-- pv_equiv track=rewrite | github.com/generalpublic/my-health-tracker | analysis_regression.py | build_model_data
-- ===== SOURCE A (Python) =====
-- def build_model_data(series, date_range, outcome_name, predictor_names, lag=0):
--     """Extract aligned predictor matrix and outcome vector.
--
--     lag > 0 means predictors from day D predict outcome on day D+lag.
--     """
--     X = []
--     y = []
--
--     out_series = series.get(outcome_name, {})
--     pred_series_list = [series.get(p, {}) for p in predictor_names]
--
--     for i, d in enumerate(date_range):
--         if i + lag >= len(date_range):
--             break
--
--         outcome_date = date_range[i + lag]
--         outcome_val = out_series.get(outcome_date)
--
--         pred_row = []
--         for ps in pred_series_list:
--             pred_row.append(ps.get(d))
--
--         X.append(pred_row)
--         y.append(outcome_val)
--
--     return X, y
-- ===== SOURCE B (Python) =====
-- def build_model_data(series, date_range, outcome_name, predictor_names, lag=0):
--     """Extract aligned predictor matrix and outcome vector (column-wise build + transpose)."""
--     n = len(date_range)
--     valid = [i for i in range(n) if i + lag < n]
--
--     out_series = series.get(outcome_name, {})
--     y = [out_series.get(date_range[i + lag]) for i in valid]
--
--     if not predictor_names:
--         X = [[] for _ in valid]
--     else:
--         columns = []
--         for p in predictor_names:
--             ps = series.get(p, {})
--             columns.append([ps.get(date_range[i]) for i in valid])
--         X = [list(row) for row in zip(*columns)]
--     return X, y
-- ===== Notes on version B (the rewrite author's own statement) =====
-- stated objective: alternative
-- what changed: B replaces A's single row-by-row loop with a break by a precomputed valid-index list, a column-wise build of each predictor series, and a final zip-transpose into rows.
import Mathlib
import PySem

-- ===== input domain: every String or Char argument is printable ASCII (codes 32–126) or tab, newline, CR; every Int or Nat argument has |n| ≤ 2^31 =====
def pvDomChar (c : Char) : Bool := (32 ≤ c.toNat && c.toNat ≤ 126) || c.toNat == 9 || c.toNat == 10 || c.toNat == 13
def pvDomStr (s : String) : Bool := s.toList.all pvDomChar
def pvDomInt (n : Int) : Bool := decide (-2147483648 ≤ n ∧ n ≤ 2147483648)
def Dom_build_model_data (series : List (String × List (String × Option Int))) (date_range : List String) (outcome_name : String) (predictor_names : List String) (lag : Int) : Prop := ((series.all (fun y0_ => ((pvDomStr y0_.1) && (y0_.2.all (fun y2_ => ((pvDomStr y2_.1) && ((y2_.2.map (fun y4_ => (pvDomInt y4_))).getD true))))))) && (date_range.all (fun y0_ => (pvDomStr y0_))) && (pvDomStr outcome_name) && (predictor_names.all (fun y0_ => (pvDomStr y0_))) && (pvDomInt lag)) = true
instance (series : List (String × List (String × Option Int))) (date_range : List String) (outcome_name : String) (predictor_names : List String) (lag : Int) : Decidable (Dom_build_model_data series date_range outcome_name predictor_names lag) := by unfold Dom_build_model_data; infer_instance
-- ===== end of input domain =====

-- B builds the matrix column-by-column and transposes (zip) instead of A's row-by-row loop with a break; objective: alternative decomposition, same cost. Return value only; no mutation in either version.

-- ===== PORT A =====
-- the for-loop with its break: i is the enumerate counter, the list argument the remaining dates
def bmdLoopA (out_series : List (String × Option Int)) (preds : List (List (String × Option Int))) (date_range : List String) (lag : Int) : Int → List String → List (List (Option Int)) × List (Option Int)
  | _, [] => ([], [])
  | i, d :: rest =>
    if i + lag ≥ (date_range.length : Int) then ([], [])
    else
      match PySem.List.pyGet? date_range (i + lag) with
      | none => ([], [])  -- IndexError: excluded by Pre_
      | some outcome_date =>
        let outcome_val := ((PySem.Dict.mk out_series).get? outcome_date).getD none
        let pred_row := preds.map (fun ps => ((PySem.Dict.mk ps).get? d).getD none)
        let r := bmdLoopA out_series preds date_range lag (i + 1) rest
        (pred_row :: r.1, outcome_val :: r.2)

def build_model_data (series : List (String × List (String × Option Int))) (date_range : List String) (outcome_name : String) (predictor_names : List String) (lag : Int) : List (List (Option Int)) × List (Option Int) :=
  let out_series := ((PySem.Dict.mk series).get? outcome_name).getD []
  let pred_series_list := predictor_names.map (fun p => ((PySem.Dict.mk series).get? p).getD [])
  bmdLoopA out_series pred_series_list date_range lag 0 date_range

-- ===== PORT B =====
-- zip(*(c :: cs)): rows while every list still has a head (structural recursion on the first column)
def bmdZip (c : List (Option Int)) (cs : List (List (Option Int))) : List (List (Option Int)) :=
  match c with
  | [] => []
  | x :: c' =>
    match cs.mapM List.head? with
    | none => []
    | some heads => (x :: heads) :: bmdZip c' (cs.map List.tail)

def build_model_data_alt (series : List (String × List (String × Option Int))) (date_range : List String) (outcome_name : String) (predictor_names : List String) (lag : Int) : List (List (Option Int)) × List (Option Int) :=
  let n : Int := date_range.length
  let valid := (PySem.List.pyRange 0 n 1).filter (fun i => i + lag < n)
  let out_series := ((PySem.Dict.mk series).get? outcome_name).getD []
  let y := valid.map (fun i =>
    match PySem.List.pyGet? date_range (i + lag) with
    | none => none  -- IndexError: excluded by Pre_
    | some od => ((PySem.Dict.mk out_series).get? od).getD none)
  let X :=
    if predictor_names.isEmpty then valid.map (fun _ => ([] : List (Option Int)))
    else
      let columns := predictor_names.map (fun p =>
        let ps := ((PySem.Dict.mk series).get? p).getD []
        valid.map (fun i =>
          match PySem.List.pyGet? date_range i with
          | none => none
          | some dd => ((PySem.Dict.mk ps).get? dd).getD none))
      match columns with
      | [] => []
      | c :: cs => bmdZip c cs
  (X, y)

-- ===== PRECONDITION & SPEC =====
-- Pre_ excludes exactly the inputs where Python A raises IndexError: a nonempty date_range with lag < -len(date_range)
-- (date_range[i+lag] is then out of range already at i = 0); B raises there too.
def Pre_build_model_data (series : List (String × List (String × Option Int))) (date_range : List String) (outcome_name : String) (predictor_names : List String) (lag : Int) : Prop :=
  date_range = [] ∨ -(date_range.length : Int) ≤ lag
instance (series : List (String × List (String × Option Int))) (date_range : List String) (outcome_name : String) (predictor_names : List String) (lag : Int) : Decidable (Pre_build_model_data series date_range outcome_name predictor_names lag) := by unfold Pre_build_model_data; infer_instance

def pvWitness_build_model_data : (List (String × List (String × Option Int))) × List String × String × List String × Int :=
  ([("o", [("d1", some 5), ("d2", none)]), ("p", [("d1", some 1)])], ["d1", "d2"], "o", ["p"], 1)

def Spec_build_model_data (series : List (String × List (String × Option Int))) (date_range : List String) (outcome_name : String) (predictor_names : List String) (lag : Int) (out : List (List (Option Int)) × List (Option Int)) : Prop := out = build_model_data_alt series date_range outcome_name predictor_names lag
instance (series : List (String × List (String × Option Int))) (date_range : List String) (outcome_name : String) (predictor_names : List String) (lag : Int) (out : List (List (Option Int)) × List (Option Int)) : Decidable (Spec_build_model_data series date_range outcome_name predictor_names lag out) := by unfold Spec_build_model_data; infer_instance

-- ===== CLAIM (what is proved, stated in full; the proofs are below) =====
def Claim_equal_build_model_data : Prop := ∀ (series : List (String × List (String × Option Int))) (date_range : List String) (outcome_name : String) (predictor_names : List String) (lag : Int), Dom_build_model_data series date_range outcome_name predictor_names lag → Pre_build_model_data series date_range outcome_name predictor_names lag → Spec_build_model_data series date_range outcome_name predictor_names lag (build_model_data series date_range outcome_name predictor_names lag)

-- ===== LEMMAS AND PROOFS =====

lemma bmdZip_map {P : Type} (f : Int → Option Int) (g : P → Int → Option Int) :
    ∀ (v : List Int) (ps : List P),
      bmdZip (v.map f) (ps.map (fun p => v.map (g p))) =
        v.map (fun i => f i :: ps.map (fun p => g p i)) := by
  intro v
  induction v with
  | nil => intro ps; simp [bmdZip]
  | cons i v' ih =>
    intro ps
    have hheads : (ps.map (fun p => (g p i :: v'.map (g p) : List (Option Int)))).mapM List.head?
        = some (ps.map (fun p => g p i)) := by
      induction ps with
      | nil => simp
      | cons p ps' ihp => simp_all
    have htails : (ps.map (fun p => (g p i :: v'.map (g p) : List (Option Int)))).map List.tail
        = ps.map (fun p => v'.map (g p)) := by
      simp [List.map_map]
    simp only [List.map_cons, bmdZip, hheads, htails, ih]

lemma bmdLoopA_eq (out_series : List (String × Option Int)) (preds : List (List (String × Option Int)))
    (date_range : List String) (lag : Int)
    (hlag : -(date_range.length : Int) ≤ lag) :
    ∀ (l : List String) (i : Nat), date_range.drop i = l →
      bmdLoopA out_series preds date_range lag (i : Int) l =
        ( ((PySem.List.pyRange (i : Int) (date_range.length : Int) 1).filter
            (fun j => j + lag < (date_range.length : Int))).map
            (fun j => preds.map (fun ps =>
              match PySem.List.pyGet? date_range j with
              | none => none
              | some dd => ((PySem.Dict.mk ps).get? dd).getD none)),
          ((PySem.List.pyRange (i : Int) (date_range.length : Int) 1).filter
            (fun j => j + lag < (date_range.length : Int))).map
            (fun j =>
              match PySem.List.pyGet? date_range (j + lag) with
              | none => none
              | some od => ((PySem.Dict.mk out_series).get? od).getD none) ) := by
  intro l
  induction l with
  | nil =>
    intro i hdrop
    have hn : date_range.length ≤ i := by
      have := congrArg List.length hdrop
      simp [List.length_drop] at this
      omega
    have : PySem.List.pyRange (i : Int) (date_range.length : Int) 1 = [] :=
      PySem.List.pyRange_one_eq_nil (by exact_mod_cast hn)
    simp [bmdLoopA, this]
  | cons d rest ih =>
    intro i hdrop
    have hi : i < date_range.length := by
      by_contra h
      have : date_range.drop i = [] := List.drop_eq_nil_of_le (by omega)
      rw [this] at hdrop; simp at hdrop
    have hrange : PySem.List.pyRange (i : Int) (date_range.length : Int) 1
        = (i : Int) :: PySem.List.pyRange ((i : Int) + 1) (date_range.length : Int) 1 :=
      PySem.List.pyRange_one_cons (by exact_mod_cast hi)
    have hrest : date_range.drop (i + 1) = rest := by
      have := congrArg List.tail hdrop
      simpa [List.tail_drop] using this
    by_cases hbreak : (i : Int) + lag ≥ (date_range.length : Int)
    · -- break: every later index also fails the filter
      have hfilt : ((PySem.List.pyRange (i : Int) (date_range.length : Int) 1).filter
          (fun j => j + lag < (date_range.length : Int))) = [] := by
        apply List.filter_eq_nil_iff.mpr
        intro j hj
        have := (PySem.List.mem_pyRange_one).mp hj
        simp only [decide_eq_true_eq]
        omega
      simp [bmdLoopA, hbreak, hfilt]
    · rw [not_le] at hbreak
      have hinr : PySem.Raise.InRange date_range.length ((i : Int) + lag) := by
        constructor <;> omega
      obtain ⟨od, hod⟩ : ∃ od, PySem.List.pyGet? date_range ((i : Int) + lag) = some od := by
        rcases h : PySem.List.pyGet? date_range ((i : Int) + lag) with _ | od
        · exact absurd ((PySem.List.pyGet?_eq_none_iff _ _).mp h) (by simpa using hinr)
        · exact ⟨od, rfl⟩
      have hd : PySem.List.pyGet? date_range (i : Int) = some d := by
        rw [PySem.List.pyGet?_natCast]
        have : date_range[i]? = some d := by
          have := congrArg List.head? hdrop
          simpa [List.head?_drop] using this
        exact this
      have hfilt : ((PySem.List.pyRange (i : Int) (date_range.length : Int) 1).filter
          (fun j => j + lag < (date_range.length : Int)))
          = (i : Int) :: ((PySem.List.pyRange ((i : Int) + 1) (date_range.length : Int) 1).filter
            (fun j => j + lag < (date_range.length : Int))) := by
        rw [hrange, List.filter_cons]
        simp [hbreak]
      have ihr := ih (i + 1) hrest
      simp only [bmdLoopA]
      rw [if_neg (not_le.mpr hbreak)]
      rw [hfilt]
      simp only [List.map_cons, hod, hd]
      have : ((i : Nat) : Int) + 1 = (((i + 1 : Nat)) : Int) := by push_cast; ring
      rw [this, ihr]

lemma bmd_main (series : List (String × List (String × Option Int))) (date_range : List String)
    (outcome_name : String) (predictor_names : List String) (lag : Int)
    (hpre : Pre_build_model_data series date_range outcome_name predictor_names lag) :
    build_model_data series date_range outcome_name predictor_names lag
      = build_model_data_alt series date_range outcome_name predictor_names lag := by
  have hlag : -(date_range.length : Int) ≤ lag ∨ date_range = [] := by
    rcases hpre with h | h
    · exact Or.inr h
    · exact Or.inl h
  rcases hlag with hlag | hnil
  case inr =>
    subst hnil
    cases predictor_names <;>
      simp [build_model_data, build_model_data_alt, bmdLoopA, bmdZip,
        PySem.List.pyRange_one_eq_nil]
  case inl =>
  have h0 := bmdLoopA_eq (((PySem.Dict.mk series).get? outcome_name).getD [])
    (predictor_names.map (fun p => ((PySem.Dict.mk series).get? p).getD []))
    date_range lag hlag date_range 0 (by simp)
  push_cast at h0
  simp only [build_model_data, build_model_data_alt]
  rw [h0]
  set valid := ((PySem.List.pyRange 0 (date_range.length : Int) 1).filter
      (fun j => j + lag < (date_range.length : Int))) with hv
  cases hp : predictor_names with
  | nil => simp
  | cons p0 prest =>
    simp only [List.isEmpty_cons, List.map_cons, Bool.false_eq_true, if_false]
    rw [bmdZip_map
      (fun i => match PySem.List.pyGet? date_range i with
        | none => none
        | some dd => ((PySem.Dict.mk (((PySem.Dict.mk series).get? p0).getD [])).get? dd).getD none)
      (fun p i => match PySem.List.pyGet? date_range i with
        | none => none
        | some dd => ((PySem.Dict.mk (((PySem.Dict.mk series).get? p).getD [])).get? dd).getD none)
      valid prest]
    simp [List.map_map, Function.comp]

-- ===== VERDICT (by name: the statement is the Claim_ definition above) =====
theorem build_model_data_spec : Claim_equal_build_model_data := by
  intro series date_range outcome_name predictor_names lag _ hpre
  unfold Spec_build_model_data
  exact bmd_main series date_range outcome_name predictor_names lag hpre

○ ○ ○

## [Problem description]
From the line that has "rw [hrange, List.filter_cons]" through the line that has "simp only [List.map_cons, hod, hd]", copy every line exactly as it appears above, and leave out all others.

## [Answer for this exercise]
        rw [hrange, List.filter_cons]
        simp [hbreak]
      have ihr := ih (i + 1) hrest
      simp only [bmdLoopA]
      rw [if_neg (not_le.mpr hbreak)]
      rw [hfilt]
      simp only [List.map_cons, hod, hd]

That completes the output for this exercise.